Над ним бились день и ночь уже девять месяцев. Не давали спать по ночам: таскали на допросы. Морили голодом и холодом в карцере. Подсыпали какую-то пакость в баланду (бульон на воде). Били. Колотили. Изощрялись в издевательствах. Шантажировали. Подкупали. Улещали. Инсценировали расстрел. Слух о несгибаемости некоего Пескарева дошел постепенно до высшего начальства. Федор разрывал по швам все пришивавшиеся ему дела и не желал брать на себя даже самых пустяковых, по которым он получил бы свой червонец и поменял тюрьму на лагерь! О том, чтобы освободиться за недоказанностью обвинений, он и сам не помышлял. Понимал, что свободы ему не видать как своих ушей, но и на попятную идти не желал после того, что вынес за долгие месяцы тюремной тягомотины совет-ского следствия. Это было бы нелепо. Лучше уж смерть, решил Федор, и ждал ее со дня на день. Жалел, бывало, что сразу не раскололся, сэкономив силы, нервы и здоровье. Но и следователя своего он так ухайдакал, что тот три раза брал больничные с диагнозом "резкое переутомление". Следователь тоже ведь потерял время, не сумев с ходу согнуть Федора или забить его с подручными до смерти. Вот ими обоими и заинтересовалась Москва. Укокошить Федора по-тихому уже было невозможно. Несчастному, постаревшему лет на десять, по словам Федора, следователю пришлось вести следствие по классическому образцу - копать, копать и копать. Так докопались наконец до Козловского.
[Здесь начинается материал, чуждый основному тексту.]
-- pv_equiv track=rewrite | github.com/atticuskramer/advent-of-code | aoc-day-25.py | snafu_increment
-- ===== SOURCE A (Python) =====
-- snafu_dict = {'=' : -2, '-' : -1, '0' : 0, '1' : 1, '2' : 2}
--
-- rev_snafu_dict = {value : key for key, value in snafu_dict.items()}
--
-- def snafu_increment(snafu):
--     num = snafu_dict[snafu[-1]]
--     num += 1
--     if num > 2:
--         if len(snafu) > 1:
--             return snafu_increment(snafu[:-1]) + ['=']
--         else:
--             return ['1', '=']
--     else:
--         return snafu[:-1] + [rev_snafu_dict[num]]
-- ===== SOURCE B (Python) =====
-- # B: instead of recursing per carry, count the run of trailing '2's once,
-- # then build the answer with slicing, a 4-entry bump table and a '=' * k suffix.
-- def snafu_increment(snafu):
--     bump = {'=': '-', '-': '0', '0': '1', '1': '2'}
--     n = len(snafu)
--     k = 0
--     while k < n and snafu[n - 1 - k] == '2':
--         k += 1
--     if k == n:
--         return ['1'] + ['='] * k
--     i = n - 1 - k
--     return snafu[:i] + [bump[snafu[i]]] + ['='] * k
-- ===== Notes on version B (the rewrite author's own statement) =====
-- stated objective: simpler
-- what changed: A recurses once per carried digit, re-slicing and re-appending at each level; B counts the trailing run of '2's in one rightward scan and builds the result directly as prefix-slice + one table-bumped digit + '=' * k (or ['1'] + '=' * k on full overflow), with no recursion.
import Mathlib
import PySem

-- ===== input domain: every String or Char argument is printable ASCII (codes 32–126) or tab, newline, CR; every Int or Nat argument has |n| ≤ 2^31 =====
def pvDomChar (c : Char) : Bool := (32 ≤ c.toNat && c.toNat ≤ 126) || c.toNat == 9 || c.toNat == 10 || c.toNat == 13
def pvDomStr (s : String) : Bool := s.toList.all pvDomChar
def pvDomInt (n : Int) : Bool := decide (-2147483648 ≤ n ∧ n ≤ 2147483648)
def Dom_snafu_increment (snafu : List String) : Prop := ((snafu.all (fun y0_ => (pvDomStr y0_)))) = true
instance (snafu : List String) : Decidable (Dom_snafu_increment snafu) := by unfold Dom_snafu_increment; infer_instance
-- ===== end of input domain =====

-- B replaces A's one-recursion-per-carry with a single count of the trailing '2'-run,
-- then builds the result by a slice, one table bump and a replicated '=' suffix (objective: simpler).

-- ===== PORT A =====
def snafuDict : PySem.Dict String Int :=
  PySem.Dict.ofList [("=", -2), ("-", -1), ("0", 0), ("1", 1), ("2", 2)]

def revSnafuDict : PySem.Dict Int String :=
  PySem.Dict.ofList [(-2, "="), (-1, "-"), (0, "0"), (1, "1"), (2, "2")]

-- snafu[-1] (IndexError on []) and the two dict lookups (KeyError) are excluded by Pre_;
-- the .getD defaults are never reached under Pre_.
def snafu_increment (snafu : List String) : List String :=
  let num : Int := (snafuDict.get? (PySem.List.pyGetD snafu (-1) "")).getD 0 + 1
  if num > 2 then
    if _h : snafu.length > 1 then
      snafu_increment (PySem.List.slice snafu none (some (-1))) ++ ["="]
    else ["1", "="]
  else
    PySem.List.slice snafu none (some (-1)) ++ [(revSnafuDict.get? num).getD ""]
termination_by snafu.length
decreasing_by rw [PySem.List.slice_to_neg_one]; simp; omega

-- ===== PORT B =====
def bumpTable : PySem.Dict String String :=
  PySem.Dict.ofList [("=", "-"), ("-", "0"), ("0", "1"), ("1", "2")]

-- Source B's while loop scanning the trailing '2'-run from the right
def twosRun : List String → Nat
  | [] => 0
  | d :: rest => if d == "2" then twosRun rest + 1 else 0

def snafu_increment_alt (snafu : List String) : List String :=
  let n := snafu.length
  let k := twosRun snafu.reverse
  if k = n then "1" :: List.replicate k "="
  else
    let i := n - 1 - k
    snafu.take i ++ [(bumpTable.get? (snafu.getD i "")).getD ""] ++ List.replicate k "="

-- ===== PRECONDITION & SPEC =====
-- Pre_ is exactly A's return domain: the list is nonempty and the first non-'2' digit
-- from the right (if any) is one of '=', '-', '0', '1'; elsewhere A raises IndexError/KeyError.
def Pre_snafu_increment (snafu : List String) : Prop :=
  snafu ≠ [] ∧ (snafu.reverse.dropWhile (· == "2")).headD "=" ∈ (["=", "-", "0", "1"] : List String)

instance (snafu : List String) : Decidable (Pre_snafu_increment snafu) := by
  unfold Pre_snafu_increment; infer_instance

def pvWitness_snafu_increment : List String := ["1", "0", "2", "2"]

def Spec_snafu_increment (snafu : List String) (out : List String) : Prop := out = snafu_increment_alt snafu
instance (snafu : List String) (out : List String) : Decidable (Spec_snafu_increment snafu out) := by unfold Spec_snafu_increment; infer_instance

-- ===== CLAIM (what is proved, stated in full; the proofs are below) =====
def Claim_equal_snafu_increment : Prop := ∀ (snafu : List String), Dom_snafu_increment snafu → Pre_snafu_increment snafu → Spec_snafu_increment snafu (snafu_increment snafu)

-- ===== LEMMAS AND PROOFS =====

lemma twosRun_le (l : List String) : twosRun l ≤ l.length := by
  induction l with
  | nil => simp [twosRun]
  | cons d rest ih => simp only [twosRun, List.length_cons]; split <;> omega

-- appending a carried '2' appends one more '=' to B's answer
lemma alt_append_two (ys : List String) :
    snafu_increment_alt (ys ++ ["2"]) = snafu_increment_alt ys ++ ["="] := by
  have hrev : (ys ++ ["2"]).reverse = "2" :: ys.reverse := by simp
  have hrun : twosRun ((ys ++ ["2"]).reverse) = twosRun ys.reverse + 1 := by
    rw [hrev]; simp [twosRun]
  by_cases hk : twosRun ys.reverse = ys.length
  · simp only [snafu_increment_alt, hrun, hk, List.length_append, List.length_cons,
      List.length_nil]
    rw [List.replicate_succ']
    simp
  · have hle : twosRun ys.reverse ≤ ys.length := by
      simpa using twosRun_le ys.reverse
    have hlt : twosRun ys.reverse < ys.length := lt_of_le_of_ne hle hk
    simp only [snafu_increment_alt, hrun, List.length_append, List.length_cons, List.length_nil]
    rw [if_neg (by omega), if_neg hk]
    have hi : ys.length + 0 + 1 - 1 - (twosRun ys.reverse + 1) = ys.length - 1 - twosRun ys.reverse := by omega
    have hilt : ys.length - 1 - twosRun ys.reverse < ys.length := by omega
    rw [hi, List.take_append_of_le_length (by omega),
        List.getD_append _ _ _ _ hilt, List.replicate_succ']
    simp

lemma main_equiv : ∀ (n : Nat) (snafu : List String), snafu.length ≤ n →
    Pre_snafu_increment snafu → snafu_increment snafu = snafu_increment_alt snafu := by
  intro n
  induction n with
  | zero =>
    intro snafu hlen ⟨hne, _⟩
    cases snafu with
    | nil => exact absurd rfl hne
    | cons a l => simp at hlen
  | succ n ih =>
    intro snafu hlen hpre
    obtain ⟨hne, hhead⟩ := hpre
    rcases List.eq_nil_or_concat snafu with rfl | ⟨ys, d, hconcat⟩
    · exact absurd rfl hne
    rw [List.concat_eq_append] at hconcat
    subst hconcat
    have hget : PySem.List.pyGetD (ys ++ [d]) (-1) "" = d :=
      PySem.List.pyGetD_neg_one_append_singleton ys d ""
    have hslice : PySem.List.slice (ys ++ [d]) none (some (-1)) = ys := by
      rw [PySem.List.slice_to_neg_one]; simp
    have hrev : (ys ++ [d]).reverse = d :: ys.reverse := by simp
    by_cases hd2 : d = "2"
    · subst hd2
      rcases List.eq_nil_or_concat ys with rfl | ⟨zs, e, hc⟩
      · -- snafu = ["2"]
        rw [snafu_increment]; decide
      · -- carry into a nonempty prefix
        rw [List.concat_eq_append] at hc
        subst hc
        have hys : zs ++ [e] ≠ [] := by simp
        rw [snafu_increment]
        simp only [hget, hslice]
        rw [if_pos (by decide), dif_pos (by simp only [List.length_append, List.length_cons, List.length_nil]; omega)]
        have hpre' : Pre_snafu_increment (zs ++ [e]) := by
          refine ⟨hys, ?_⟩
          have : ((zs ++ [e] ++ ["2"]).reverse).dropWhile (· == "2")
               = ((zs ++ [e]).reverse).dropWhile (· == "2") := by
            simp [List.dropWhile]
          rwa [this] at hhead
        rw [ih (zs ++ [e]) (by simp only [List.length_append, List.length_cons, List.length_nil] at hlen ⊢; omega) hpre', alt_append_two _]
    · -- last digit is not '2': no carry past it
      have hrun : twosRun ((ys ++ [d]).reverse) = 0 := by
        rw [hrev]; simp [twosRun, hd2]
      have hdmem : d ∈ (["=", "-", "0", "1"] : List String) := by
        have : ((ys ++ [d]).reverse).dropWhile (· == "2") = d :: ys.reverse := by
          rw [hrev, List.dropWhile_cons_of_neg (by simp [hd2])]
        rwa [this] at hhead
      have hB : snafu_increment_alt (ys ++ [d])
          = ys ++ [(bumpTable.get? d).getD ""] := by
        simp only [snafu_increment_alt, hrun, List.length_append, List.length_cons,
          List.length_nil]
        rw [if_neg (by omega)]
        have hi : ys.length + 0 + 1 - 1 - 0 = ys.length := by omega
        rw [hi, List.take_append_of_le_length (le_refl _), List.take_length]
        have hgd : (ys ++ [d]).getD ys.length "" = d := by
          rw [List.getD_eq_getElem?_getD, List.getElem?_concat_length]; rfl
        rw [hgd]
        simp
      rw [snafu_increment]
      simp only [hget, hslice]
      fin_cases hdmem <;> simp [hB] <;> rfl

-- ===== VERDICT (by name: the statement is the Claim_ definition above) =====
theorem snafu_increment_spec : Claim_equal_snafu_increment := by
  intro snafu _ hpre
  unfold Spec_snafu_increment
  exact main_equiv snafu.length snafu (le_refl _) hpre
Приводят однажды Федора в кабинет к своему родному Балаеву. Балаев сидит за столом как именинник, чисто выбрит. Не подергивает левым веком, не ворочает, как бык, налитыми желчной кровью глазами. Не орет, не блажит. Не кидается пресс-папье и термосом с кофе. Приветливо улыбается Балаев. И тут почувствовал Федор, что ему хана. Так оно и было. Долго молчал Балаев. Чинил заново карандаши. Рвал старые протоколы. Сжег чьи-то показания. Положил перед собой стопку новеньких бланков протоколов допросов. Позвонил жене. Сказал, что придет рано. Просил позвать вечерком каких-то Персидьевых и зажарить телятинки. Упрямо настаивал на том, что пусть уксус в селедку каждый наливает сам себе и что картошку молодую лучше отварить, чем поджарить. Наконец, как бы мимоходом, спросил:
- В плену, Пескарев, когда-нибудь бывали?
- Нет. Не бывал, - сказал Федор, и отлегло у него немного от сердца.
- Так, так, - говорит Балаев, берет трубку и просит привести "человека". Пока того откуда-то вели, он не обращал внимания на Федора, чем снова нагнал ему на душу тоски, - чистил ногти и наводил порядок в ящиках письменного стола.
Но вот открывается дверь, и в кабинет входит позорник Козловский, которого Федор в первый момент не узнал. Он был разжиревший, небритый, а местечковый гонор и нагловатое жлобство слетели с него в подвалах следственного изолятора в два счета. Побитый пес, лишившийся вдруг за гнусный нрав покровительства хозяина, сидел перед Федором.
- Узнаете "человека"? - спросил Балаев у Федора.